Single by Crystal Gayle

from the album Crystal
- B-side: "I'm Not So Far Away"
- Released: March 26, 1977
- Genre: Country
- Length: 2:57
- Label: United Artists
- Songwriter(s): Bob McDill, Wayland Holyfield
- Producer(s): Allen Reynolds

Crystal Gayle singles chronology
| "You Never Miss a Real Good Thing (Till He Says Goodbye)" (1977) | "I'll Do It All Over Again" (1977) | "Don't It Make My Brown Eyes Blue" (1977) |

= I'll Do It All Over Again =

"I'll Do It All Over Again" is a song written by Bob McDill and Wayland Holyfield, and recorded by American country music artist Crystal Gayle. It was released in March 1977 as the third single from the album Crystal.
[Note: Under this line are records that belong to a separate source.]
-- pv_equiv track=rewrite | github.com/infideleraser/UsefulJacksonTools | dashtocolon.py | dashtocolon
-- ===== SOURCE A (Python) =====
-- def dashtocolon(string):
-- 	a=string.split('-')
-- 	i=0
-- 	ans=''
-- 	while i<len(a):
-- 		ans+=a[i]+':'
-- 		i+=1
-- 	return ans[:-1]
-- ===== SOURCE B (Python) =====
-- def dashtocolon(string):
-- 	return ''.join(':' if c == '-' else c for c in string)
-- ===== Notes on version B (the rewrite author's own statement) =====
-- stated objective: idiomatic
-- what changed: B makes one character-by-character pass that substitutes a colon for each dash and joins the characters, instead of A's tokenize on the dash delimiter, index-driven while loop appending each token plus a colon, and trailing-character slice trim.
import Mathlib
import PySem

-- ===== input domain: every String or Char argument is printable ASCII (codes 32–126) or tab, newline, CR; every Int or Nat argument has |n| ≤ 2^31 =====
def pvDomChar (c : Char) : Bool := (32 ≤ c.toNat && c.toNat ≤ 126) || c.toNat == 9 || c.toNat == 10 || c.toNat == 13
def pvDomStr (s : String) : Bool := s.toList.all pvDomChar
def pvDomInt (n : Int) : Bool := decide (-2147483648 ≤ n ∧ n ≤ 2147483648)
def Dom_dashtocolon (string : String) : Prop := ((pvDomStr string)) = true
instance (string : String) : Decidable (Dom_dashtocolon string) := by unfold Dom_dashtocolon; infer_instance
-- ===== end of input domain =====

-- B replaces A's split-on-'-' / indexed while-loop-join / trailing-slice with a single per-character pass; objective: idiomatic.

-- ===== PORT A =====
-- a = string.split('-'); while i < len(a): ans += a[i] + ':';  return ans[:-1]
def dashtocolon (string : String) : String :=
  let a : List (List Char) := PySem.Chars.splitOn string.toList "-".toList
  let ans : List Char := a.foldl (fun ans t => ans ++ (t ++ [':'])) []
  String.ofList (PySem.List.slice ans none (some (-1)))

-- ===== PORT B =====
-- ''.join(':' if c == '-' else c for c in string)
def dashtocolon_alt (string : String) : String :=
  String.ofList (string.toList.map (fun c => if c = '-' then ':' else c))

-- ===== PRECONDITION & SPEC =====
def Spec_dashtocolon (string : String) (out : String) : Prop := out = dashtocolon_alt string
instance (string : String) (out : String) : Decidable (Spec_dashtocolon string out) := by unfold Spec_dashtocolon; infer_instance

-- ===== CLAIM (what is proved, stated in full; the proofs are below) =====
def Claim_equal_dashtocolon : Prop := ∀ (string : String), Dom_dashtocolon string → Spec_dashtocolon string (dashtocolon string)

-- ===== LEMMAS AND PROOFS =====

-- flattened ':'-joined image of splitOn.go with single-char separator '-', given enough fuel
theorem pv_go_flat (fuel : Nat) (l cur : List Char) (acc : List (List Char))
    (hf : l.length ≤ fuel) :
    (PySem.Chars.splitOn.go ['-'] fuel l cur acc).flatMap (fun t => t ++ [':'])
      = acc.reverse.flatMap (fun t => t ++ [':']) ++ cur.reverse
        ++ l.map (fun c => if c = '-' then ':' else c) ++ [':'] := by
  induction fuel generalizing l cur acc with
  | zero =>
    have hl : l = [] := List.eq_nil_of_length_eq_zero (Nat.le_zero.mp hf)
    subst hl
    simp [PySem.Chars.splitOn.go]
  | succ n ih =>
    cases l with
    | nil => simp [PySem.Chars.splitOn.go]
    | cons c rest =>
      rw [PySem.Chars.splitOn.go]
      by_cases hc : c = '-'
      · subst hc
        have : List.isPrefixOf ['-'] ('-' :: rest) = true := by
          simp [List.isPrefixOf]
        rw [if_pos this]
        rw [ih _ _ _ (by simpa using Nat.le_of_succ_le_succ hf)]
        simp
      · have : List.isPrefixOf ['-'] (c :: rest) = false := by
          simp [List.isPrefixOf]; exact fun h => hc h.symm
        rw [if_neg (by simp [this])]
        rw [ih _ _ _ (by simpa using Nat.le_of_succ_le_succ hf)]
        simp [hc]

-- ===== VERDICT (by name: the statement is the Claim_ definition above) =====
theorem dashtocolon_spec : Claim_equal_dashtocolon := by
  intro string _
  unfold Spec_dashtocolon dashtocolon dashtocolon_alt
  simp only []
  rw [PySem.List.slice_to_neg_one]
  rw [PySem.List.foldl_append_eq_flatMap]
  have h := pv_go_flat (string.toList.length + 1) string.toList [] []
    (Nat.le_succ _)
  simp only [PySem.Chars.splitOn]
  show String.ofList (([] ++ (PySem.Chars.splitOn.go "-".toList (string.toList.length + 1)
      string.toList [] []).flatMap fun t => t ++ [':']).dropLast) = _
  simp only [List.nil_append]
  have hsep : "-".toList = ['-'] := rfl
  rw [hsep, h]
  simp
The song reached number 2 on the Billboard Hot Country Singles & Tracks chart.

==Charts==

===Weekly charts===

| Chart (1977) | Peak position |
|---|---|
| US Hot Country Songs (Billboard) | 2 |
| Canadian RPM Country Tracks | 3 |

===Year-end charts===

| Chart (1977) | Position |
|---|---|
| US Hot Country Songs (Billboard) | 22 |

==Covers==
Later in 1977, Ava Barber released a cover of the song.